Stored records
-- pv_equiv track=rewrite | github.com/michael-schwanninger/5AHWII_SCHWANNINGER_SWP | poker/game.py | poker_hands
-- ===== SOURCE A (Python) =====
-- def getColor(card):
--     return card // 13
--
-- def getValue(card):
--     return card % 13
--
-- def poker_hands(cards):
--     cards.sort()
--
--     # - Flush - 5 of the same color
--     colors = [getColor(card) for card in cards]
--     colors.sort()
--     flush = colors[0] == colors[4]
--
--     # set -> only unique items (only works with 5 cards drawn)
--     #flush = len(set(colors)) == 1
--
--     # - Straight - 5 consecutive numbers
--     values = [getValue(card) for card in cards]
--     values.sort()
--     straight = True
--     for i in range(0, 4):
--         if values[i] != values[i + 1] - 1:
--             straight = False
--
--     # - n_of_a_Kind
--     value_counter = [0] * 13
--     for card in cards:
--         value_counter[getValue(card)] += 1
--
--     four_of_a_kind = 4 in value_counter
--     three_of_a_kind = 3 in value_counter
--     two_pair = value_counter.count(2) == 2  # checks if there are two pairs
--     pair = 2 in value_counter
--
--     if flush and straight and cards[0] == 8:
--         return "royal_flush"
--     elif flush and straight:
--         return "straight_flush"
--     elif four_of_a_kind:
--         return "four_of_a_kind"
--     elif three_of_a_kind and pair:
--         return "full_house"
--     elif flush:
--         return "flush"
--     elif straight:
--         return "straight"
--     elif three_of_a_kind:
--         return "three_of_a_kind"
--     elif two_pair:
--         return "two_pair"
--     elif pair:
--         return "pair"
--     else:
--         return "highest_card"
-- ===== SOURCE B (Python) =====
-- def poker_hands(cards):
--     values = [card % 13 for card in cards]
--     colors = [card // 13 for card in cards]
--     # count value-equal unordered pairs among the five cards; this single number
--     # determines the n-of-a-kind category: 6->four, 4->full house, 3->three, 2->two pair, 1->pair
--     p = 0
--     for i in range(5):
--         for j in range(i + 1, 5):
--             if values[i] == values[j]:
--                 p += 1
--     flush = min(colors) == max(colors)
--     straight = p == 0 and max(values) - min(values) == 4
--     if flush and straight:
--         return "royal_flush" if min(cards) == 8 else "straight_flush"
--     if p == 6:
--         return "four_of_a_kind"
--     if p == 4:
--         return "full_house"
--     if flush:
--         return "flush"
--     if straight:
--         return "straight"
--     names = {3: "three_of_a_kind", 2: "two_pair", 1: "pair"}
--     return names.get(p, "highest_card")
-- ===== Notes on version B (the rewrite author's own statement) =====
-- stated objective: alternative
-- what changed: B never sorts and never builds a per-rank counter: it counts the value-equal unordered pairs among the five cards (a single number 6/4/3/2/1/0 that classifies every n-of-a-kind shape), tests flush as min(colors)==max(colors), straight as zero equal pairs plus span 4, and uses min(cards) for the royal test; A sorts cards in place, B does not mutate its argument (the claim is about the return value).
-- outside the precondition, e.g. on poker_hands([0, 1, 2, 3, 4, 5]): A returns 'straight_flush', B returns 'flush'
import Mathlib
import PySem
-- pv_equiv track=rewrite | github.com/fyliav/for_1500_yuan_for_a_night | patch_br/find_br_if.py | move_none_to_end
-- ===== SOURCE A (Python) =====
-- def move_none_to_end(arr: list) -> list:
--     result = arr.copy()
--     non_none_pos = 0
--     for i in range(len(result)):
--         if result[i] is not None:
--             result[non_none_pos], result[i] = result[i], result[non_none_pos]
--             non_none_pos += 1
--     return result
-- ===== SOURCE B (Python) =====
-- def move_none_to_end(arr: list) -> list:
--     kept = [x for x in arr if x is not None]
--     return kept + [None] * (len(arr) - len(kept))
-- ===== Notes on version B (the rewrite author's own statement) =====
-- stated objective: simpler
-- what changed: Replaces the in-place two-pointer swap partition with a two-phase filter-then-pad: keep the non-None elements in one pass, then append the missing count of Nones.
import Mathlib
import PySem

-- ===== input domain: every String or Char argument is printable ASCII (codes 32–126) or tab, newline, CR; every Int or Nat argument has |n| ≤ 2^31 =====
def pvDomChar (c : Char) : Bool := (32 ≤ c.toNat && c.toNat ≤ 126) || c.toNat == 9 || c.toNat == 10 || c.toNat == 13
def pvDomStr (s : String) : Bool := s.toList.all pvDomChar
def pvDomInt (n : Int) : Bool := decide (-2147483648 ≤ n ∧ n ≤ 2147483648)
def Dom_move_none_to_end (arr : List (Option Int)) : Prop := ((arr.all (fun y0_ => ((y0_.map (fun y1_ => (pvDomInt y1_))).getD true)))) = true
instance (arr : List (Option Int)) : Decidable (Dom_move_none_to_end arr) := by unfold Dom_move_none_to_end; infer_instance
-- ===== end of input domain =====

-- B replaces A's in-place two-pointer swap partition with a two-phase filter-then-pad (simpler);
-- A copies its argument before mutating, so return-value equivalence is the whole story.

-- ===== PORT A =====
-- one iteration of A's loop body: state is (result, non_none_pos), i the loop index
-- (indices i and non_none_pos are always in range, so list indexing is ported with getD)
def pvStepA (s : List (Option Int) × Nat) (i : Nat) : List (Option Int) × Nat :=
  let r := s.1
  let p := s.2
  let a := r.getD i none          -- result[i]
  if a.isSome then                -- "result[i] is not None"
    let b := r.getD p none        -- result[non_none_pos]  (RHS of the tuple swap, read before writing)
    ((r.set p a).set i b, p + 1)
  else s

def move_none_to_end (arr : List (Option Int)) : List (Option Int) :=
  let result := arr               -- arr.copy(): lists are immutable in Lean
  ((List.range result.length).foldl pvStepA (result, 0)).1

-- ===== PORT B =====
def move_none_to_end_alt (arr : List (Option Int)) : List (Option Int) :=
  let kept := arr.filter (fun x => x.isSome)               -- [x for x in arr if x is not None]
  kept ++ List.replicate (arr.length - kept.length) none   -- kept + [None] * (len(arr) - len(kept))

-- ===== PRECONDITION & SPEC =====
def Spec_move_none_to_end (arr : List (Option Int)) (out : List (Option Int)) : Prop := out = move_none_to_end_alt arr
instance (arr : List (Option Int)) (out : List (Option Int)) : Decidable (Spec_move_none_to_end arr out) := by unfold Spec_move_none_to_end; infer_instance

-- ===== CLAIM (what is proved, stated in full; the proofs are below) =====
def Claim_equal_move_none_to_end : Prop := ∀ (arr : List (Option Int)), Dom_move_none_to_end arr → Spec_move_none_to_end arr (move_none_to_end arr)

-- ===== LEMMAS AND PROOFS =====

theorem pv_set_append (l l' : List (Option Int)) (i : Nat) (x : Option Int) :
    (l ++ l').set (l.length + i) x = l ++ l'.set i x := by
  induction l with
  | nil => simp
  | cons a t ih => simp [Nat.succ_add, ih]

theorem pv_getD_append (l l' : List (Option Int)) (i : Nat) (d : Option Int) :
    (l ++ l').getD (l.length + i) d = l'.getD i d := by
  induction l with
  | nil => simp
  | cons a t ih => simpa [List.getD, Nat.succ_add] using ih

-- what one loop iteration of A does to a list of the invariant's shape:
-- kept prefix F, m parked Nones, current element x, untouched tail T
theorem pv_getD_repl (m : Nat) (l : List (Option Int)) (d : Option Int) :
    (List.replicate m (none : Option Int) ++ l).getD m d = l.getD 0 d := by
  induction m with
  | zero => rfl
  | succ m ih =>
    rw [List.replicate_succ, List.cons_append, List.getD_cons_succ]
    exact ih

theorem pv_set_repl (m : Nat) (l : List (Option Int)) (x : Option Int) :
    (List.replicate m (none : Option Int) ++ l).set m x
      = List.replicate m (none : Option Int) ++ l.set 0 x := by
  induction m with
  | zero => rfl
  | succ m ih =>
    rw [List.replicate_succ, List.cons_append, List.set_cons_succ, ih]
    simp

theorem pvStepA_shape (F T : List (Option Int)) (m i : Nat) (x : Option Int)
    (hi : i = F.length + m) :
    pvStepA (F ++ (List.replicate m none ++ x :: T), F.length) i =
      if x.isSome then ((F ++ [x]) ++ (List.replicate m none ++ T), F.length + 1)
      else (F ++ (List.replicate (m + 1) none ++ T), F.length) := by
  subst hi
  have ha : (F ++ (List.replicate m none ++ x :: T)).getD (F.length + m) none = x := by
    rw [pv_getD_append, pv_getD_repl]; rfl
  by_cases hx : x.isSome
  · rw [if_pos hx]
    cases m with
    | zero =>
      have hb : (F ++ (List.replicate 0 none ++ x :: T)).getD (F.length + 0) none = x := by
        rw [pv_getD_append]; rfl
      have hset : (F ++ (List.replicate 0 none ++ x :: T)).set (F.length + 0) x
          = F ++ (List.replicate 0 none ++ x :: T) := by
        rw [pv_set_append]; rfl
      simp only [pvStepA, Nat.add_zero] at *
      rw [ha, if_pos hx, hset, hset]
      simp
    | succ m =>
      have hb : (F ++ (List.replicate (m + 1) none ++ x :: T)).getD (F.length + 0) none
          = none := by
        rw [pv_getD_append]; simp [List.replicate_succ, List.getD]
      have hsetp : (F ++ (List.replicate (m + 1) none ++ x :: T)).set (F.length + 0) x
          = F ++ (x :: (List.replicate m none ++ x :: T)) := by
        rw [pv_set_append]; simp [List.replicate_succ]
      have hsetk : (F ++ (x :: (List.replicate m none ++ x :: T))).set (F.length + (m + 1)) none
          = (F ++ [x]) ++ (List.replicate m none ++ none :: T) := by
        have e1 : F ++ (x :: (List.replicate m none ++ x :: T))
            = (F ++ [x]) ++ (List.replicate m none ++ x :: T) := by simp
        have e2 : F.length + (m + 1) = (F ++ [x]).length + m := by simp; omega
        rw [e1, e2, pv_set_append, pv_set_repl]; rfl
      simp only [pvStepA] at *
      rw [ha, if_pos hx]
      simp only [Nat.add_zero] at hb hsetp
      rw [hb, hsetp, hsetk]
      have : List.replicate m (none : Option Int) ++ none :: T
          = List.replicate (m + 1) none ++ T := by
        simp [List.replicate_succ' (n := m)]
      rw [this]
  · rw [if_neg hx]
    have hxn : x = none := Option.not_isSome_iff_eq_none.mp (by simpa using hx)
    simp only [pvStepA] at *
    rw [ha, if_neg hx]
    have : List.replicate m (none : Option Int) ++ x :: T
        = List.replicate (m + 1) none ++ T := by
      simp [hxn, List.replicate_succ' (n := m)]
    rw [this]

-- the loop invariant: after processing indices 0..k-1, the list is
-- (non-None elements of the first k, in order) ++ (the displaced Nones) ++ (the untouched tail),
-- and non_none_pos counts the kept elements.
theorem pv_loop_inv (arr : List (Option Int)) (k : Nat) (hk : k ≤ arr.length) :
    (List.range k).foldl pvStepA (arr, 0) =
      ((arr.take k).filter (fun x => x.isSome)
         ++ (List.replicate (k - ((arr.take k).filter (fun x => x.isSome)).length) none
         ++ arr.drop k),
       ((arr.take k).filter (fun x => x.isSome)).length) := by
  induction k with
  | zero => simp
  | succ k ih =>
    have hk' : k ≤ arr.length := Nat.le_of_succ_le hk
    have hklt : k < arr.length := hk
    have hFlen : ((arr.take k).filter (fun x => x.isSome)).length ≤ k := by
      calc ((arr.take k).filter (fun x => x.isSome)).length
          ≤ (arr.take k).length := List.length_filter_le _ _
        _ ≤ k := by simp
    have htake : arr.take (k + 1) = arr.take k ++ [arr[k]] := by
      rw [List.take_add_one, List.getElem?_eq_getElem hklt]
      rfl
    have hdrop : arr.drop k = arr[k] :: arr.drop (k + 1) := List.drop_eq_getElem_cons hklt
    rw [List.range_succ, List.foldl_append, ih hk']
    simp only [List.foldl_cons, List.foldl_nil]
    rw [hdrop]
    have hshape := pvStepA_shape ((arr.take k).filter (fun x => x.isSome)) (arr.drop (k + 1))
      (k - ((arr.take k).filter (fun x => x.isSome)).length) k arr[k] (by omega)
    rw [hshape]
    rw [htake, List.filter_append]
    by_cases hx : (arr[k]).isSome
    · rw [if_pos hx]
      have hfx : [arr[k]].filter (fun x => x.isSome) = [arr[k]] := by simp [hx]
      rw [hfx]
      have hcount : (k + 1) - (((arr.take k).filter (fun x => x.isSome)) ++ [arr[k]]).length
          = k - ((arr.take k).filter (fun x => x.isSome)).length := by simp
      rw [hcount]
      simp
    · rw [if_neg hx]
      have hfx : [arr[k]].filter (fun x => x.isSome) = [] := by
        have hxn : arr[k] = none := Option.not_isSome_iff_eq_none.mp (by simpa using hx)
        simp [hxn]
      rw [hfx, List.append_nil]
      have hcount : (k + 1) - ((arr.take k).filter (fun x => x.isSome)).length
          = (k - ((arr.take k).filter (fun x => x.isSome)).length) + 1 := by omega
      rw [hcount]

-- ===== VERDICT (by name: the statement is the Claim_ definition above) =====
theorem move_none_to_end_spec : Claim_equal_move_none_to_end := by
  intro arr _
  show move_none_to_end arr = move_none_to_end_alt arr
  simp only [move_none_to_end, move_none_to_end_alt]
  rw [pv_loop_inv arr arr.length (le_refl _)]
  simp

- **What is being asked**:
Copy each line above that contains the word "domain".

- **Expected answer**:
-- ===== input domain: every String or Char argument is printable ASCII (codes 32–126) or tab, newline, CR; every Int or Nat argument has |n| ≤ 2^31 =====
-- ===== end of input domain =====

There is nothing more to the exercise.